Why conservatives are fighting 'woke' corporations
In a report prepared for the National Center for Public Policy Research, “Balancing the Boardroom: How conservatives can combat corporate wokeness,” the movement lays out its reasoning: “American corporations, hyper-politicized and corrupt as many may be, are among the few public institutions where there’s still a fighting chance to reverse course.”
Corporations have emerged as an important force in American life, says David Primo, a professor of political science and business administration at the University of Rochester.
“They are doing this because they believe the corporate voice matters,” Primo said. “If they didn’t think the corporate voice mattered, nobody would be pressuring corporations.”
Republican campaigns target CRT and ESG
The two largest conservative campaigns have gone after racial justice and sustainable investing.
Republicans appropriated the term critical race theory, or CRT, to take aim at how racism is taught, not just in schools but in private companies.
The GOP is also going after ESG, short for environmental, social, governance principles, claiming that the nation's top money managers – BlackRock, Vanguard and State Street – are pursuing an ideological agenda at the expense of financial returns.
These campaigns are expected to grow with Republicans in control of the House and most state legislatures and DeSantis emerging as a probable 2024 presidential candidate.
DeSantis is chief ‘woke’ warrior in GOP
DeSantis has built his brand, in part, on attacking corporate America, from punishing Walt Disney for criticizing a state law limiting education about gender identity and sexual orientation in public classrooms to passing a law that restricts what kind of diversity training corporations can offer employees (legislation he dubbed the “Stop WOKE” Act.)
Also, Florida has pulled billions of state assets managed by BlackRock in a standoff with the world’s largest money manager over its ESG investment policies.
Florida Gov.
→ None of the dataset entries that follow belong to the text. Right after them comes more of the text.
-- pv_equiv track=rewrite | github.com/joseamaury/python-exercises | word_counter_py/word_counter.py | count_text_metrics
-- ===== SOURCE A (Python) =====
-- def count_text_metrics(text: str) -> dict:
--     # Calculate basic text metrics
--     chars_total = len(text)
--     chars_no_spaces = len(text.replace(" ", ""))
--     words = len(text.split())
--     lines = 0 if not text else text.count("\n") + 1
--     sentences = sum(text.count(p) for p in (".", "!", "?"))
--
--     return {
--         "chars_total": chars_total,
--         "chars_no_spaces": chars_no_spaces,
--         "words": words,
--         "lines": lines,
--         "sentences": sentences,
--     }
-- ===== SOURCE B (Python) =====
-- def count_text_metrics(text: str) -> dict:
--     # single pass over the characters maintaining all counters
--     no_spaces = 0
--     words = 0
--     in_word = False
--     newlines = 0
--     sentences = 0
--     for ch in text:
--         if ch != ' ':
--             no_spaces += 1
--         sp = ch.isspace()
--         if not sp and not in_word:
--             words += 1
--         if ch == '\n':
--             newlines += 1
--         if ch == '.' or ch == '!' or ch == '?':
--             sentences += 1
--         in_word = not sp
--     return {
--         "chars_total": len(text),
--         "chars_no_spaces": no_spaces,
--         "words": words,
--         "lines": 0 if not text else newlines + 1,
--         "sentences": sentences,
--     }
-- ===== Notes on version B (the rewrite author's own statement) =====
-- stated objective: alternative
-- what changed: A makes several separate whole-string passes (len, replace-then-len, split, a newline count and three punctuation counts); B makes a single pass over the characters maintaining all counters at once, with the word count kept via an in-word boundary flag instead of materialising the split list.
import Mathlib
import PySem

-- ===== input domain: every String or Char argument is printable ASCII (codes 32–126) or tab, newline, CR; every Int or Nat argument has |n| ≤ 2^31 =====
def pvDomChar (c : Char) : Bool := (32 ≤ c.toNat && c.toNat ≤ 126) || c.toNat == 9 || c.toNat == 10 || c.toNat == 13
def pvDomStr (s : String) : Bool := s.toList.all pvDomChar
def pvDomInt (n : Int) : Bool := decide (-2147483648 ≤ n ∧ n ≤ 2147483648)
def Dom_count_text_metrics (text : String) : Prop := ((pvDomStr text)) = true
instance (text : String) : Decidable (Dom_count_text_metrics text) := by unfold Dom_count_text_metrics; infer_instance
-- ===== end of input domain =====

-- B replaces A's five whole-string passes (len/replace/split/count×4) by ONE loop over the
-- characters maintaining all counters (objective: alternative decomposition, same cost class).

-- ===== PORT A =====
def count_text_metrics (text : String) : List (String × Int) :=
  let chars_total : Int := PySem.Str.len text
  let chars_no_spaces : Int := PySem.Str.len (PySem.Str.replace text " " "")
  let words : Int := ((PySem.Str.split₀ text).length : Int)
  let lines : Int := if text.toList.isEmpty then 0 else (PySem.Str.count text "\n" : Int) + 1
  let sentences : Int :=
    (PySem.Str.count text "." : Int) + (PySem.Str.count text "!" : Int) + (PySem.Str.count text "?" : Int)
  [("chars_total", chars_total), ("chars_no_spaces", chars_no_spaces),
   ("words", words), ("lines", lines), ("sentences", sentences)]

-- ===== PORT B =====
-- state: (no_spaces, words, in_word, newlines, sentences)
def pvCountLoop : List Char → Int × Int × Bool × Int × Int → Int × Int × Bool × Int × Int
  | [], st => st
  | c :: rest, (ns, w, inw, nl, se) =>
    let ns := if c != ' ' then ns + 1 else ns
    let sp := PySem.Chars.isspace c
    let w := if !sp && !inw then w + 1 else w
    let nl := if c == '\n' then nl + 1 else nl
    let se := if c == '.' || c == '!' || c == '?' then se + 1 else se
    pvCountLoop rest (ns, w, !sp, nl, se)

def count_text_metrics_alt (text : String) : List (String × Int) :=
  let cs := text.toList
  let st := pvCountLoop cs (0, 0, false, 0, 0)
  let lines : Int := if cs.isEmpty then 0 else st.2.2.2.1 + 1
  [("chars_total", (cs.length : Int)), ("chars_no_spaces", st.1),
   ("words", st.2.1), ("lines", lines), ("sentences", st.2.2.2.2)]

-- ===== PRECONDITION & SPEC =====
def Spec_count_text_metrics (text : String) (out : List (String × Int)) : Prop := out = count_text_metrics_alt text
instance (text : String) (out : List (String × Int)) : Decidable (Spec_count_text_metrics text out) := by unfold Spec_count_text_metrics; infer_instance

-- ===== CLAIM (what is proved, stated in full; the proofs are below) =====
def Claim_equal_count_text_metrics : Prop := ∀ (text : String), Dom_count_text_metrics text → Spec_count_text_metrics text (count_text_metrics text)

-- ===== LEMMAS AND PROOFS =====

-- number of words str.split() finds in cs, given whether we are already inside a word
def pvRuns : List Char → Bool → Nat
  | [], _ => 0
  | c :: t, inw =>
    if PySem.Chars.isspace c then pvRuns t false
    else (if inw then 0 else 1) + pvRuns t true

-- whether we are inside a word after consuming cs
def pvEndsIn : List Char → Bool → Bool
  | [], inw => inw
  | c :: t, _ => pvEndsIn t (!PySem.Chars.isspace c)

lemma pvReplaceGoLen (fuel : Nat) (cs acc : List Char) (h : cs.length ≤ fuel) :
    (PySem.Chars.replace.go [' '] [] fuel cs acc).length
      = acc.length + cs.countP (fun c => c != ' ') := by
  induction fuel generalizing cs acc with
  | zero =>
    cases cs with
    | nil => simp [PySem.Chars.replace.go]
    | cons c t => simp at h
  | succ n ih =>
    cases cs with
    | nil => simp [PySem.Chars.replace.go]
    | cons c t =>
      have hlen : t.length ≤ n := by simpa using Nat.le_of_succ_le_succ h
      by_cases hc : c = ' '
      · subst hc
        simp [PySem.Chars.replace.go, List.isPrefixOf, ih t acc hlen]
      · simp [PySem.Chars.replace.go, List.isPrefixOf, Ne.symm hc,
          ih t (c :: acc) hlen, hc]
        omega

lemma pvCountGoSingleton (v : Char) (fuel : Nat) (cs : List Char) (acc : Nat)
    (h : cs.length ≤ fuel) :
    PySem.Chars.count.go [v] fuel cs acc = acc + cs.count v := by
  induction fuel generalizing cs acc with
  | zero =>
    cases cs with
    | nil => simp [PySem.Chars.count.go]
    | cons c t => simp at h
  | succ n ih =>
    cases cs with
    | nil => simp [PySem.Chars.count.go]
    | cons c t =>
      have hlen : t.length ≤ n := by simpa using Nat.le_of_succ_le_succ h
      by_cases hc : v = c
      · subst hc
        simp [PySem.Chars.count.go, List.isPrefixOf, ih t (acc + 1) hlen]
        omega
      · simp [PySem.Chars.count.go, List.isPrefixOf, Ne.symm hc, hc,
          ih t acc hlen]

lemma pvCountSingleton (cs : List Char) (v : Char) :
    PySem.Chars.count cs [v] = cs.count v := by
  simp only [PySem.Chars.count, List.isEmpty_cons, Bool.false_eq_true, if_false]
  simpa using pvCountGoSingleton v cs.length cs 0 (le_refl _)

lemma pvSplitGoLen (cs cur : List Char) (acc : List (List Char)) :
    (PySem.Chars.split₀.go cs cur acc).length
      = acc.length + (if cur.isEmpty then 0 else 1) + pvRuns cs (!cur.isEmpty) := by
  induction cs generalizing cur acc with
  | nil =>
    by_cases hc : cur.isEmpty <;> simp [PySem.Chars.split₀.go, pvRuns, hc]
  | cons c t ih =>
    by_cases hs : PySem.Chars.isspace c
    · by_cases hc : cur.isEmpty
      · simp [PySem.Chars.split₀.go, pvRuns, hs, hc, ih [] acc]
      · simp [PySem.Chars.split₀.go, pvRuns, hs, hc, ih [] (cur.reverse :: acc)]
    · by_cases hc : cur.isEmpty
      · simp [PySem.Chars.split₀.go, pvRuns, hs, hc, ih (c :: cur) acc]
        omega
      · simp [PySem.Chars.split₀.go, pvRuns, hs, hc, ih (c :: cur) acc]

lemma pvSplitLen (cs : List Char) :
    (PySem.Chars.split₀ cs).length = pvRuns cs false := by
  simpa using pvSplitGoLen cs [] []

lemma pvCountPTri (cs : List Char) :
    (cs.countP (fun c => c == '.' || c == '!' || c == '?'))
      = cs.count '.' + cs.count '!' + cs.count '?' := by
  induction cs with
  | nil => simp
  | cons c t ih =>
    simp only [List.countP_cons, List.count_cons, ih]
    by_cases h1 : c = '.' <;> by_cases h2 : c = '!' <;> by_cases h3 : c = '?' <;>
      simp_all <;> omega

lemma pvCountLoopSpec (cs : List Char) (ns w : Int) (inw : Bool) (nl se : Int) :
    pvCountLoop cs (ns, w, inw, nl, se)
      = (ns + (cs.countP (fun c => c != ' ') : Int),
         w + (pvRuns cs inw : Int),
         pvEndsIn cs inw,
         nl + (cs.count '\n' : Int),
         se + (cs.countP (fun c => c == '.' || c == '!' || c == '?') : Int)) := by
  induction cs generalizing ns w inw nl se with
  | nil => simp [pvCountLoop, pvRuns, pvEndsIn]
  | cons c t ih =>
    simp only [pvCountLoop, ih, pvRuns, pvEndsIn, List.countP_cons, List.count_cons]
    refine Prod.ext ?_ (Prod.ext ?_ (Prod.ext rfl (Prod.ext ?_ ?_)))
    · by_cases hc : c = ' ' <;> simp [hc]; ring
    · by_cases hs : PySem.Chars.isspace c
      · simp [hs]
      · cases inw <;> simp [hs]; ring
    · by_cases hc : c = '\n' <;> simp [hc]; ring
    · by_cases hp : (c == '.' || c == '!' || c == '?') = true <;> simp [hp]; ring

lemma pvReplaceSpaceLen (cs : List Char) :
    (PySem.Chars.replace cs [' '] []).length = cs.countP (fun c => c != ' ') := by
  simp only [PySem.Chars.replace, List.isEmpty_cons, Bool.false_eq_true, if_false]
  simpa using pvReplaceGoLen cs.length cs [] (le_refl _)

-- ===== VERDICT (by name: the statement is the Claim_ definition above) =====
theorem count_text_metrics_spec : Claim_equal_count_text_metrics := by
  intro text _
  unfold Spec_count_text_metrics count_text_metrics count_text_metrics_alt
  simp only [pvCountLoopSpec, zero_add]
  simp [pvReplaceSpaceLen, pvCountSingleton, pvSplitLen, pvCountPTri, PySem.Str.len,
    PySem.Str.replace, PySem.Str.split₀, PySem.Str.count]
Ron DeSantis addresses the crowd before publicly signing HB7, "individual freedom," also dubbed the "Stop Woke" bill in April.
When DeSantis won reelection in November, he devoted part of his victory speech to "wokeism."
“We fight the woke in the legislature. We fight the woke in the schools. We fight the woke in the corporations," he said.
How DeSantis defines ‘woke’
The term “woke” dates back to the early 20th century. Traditionally, it was a call to Black people around the world to “wake up” to anti-Blackness and racial oppression.
Greater vigilance was again urged after the 2014 police killing of Michael Brown in Ferguson, Missouri.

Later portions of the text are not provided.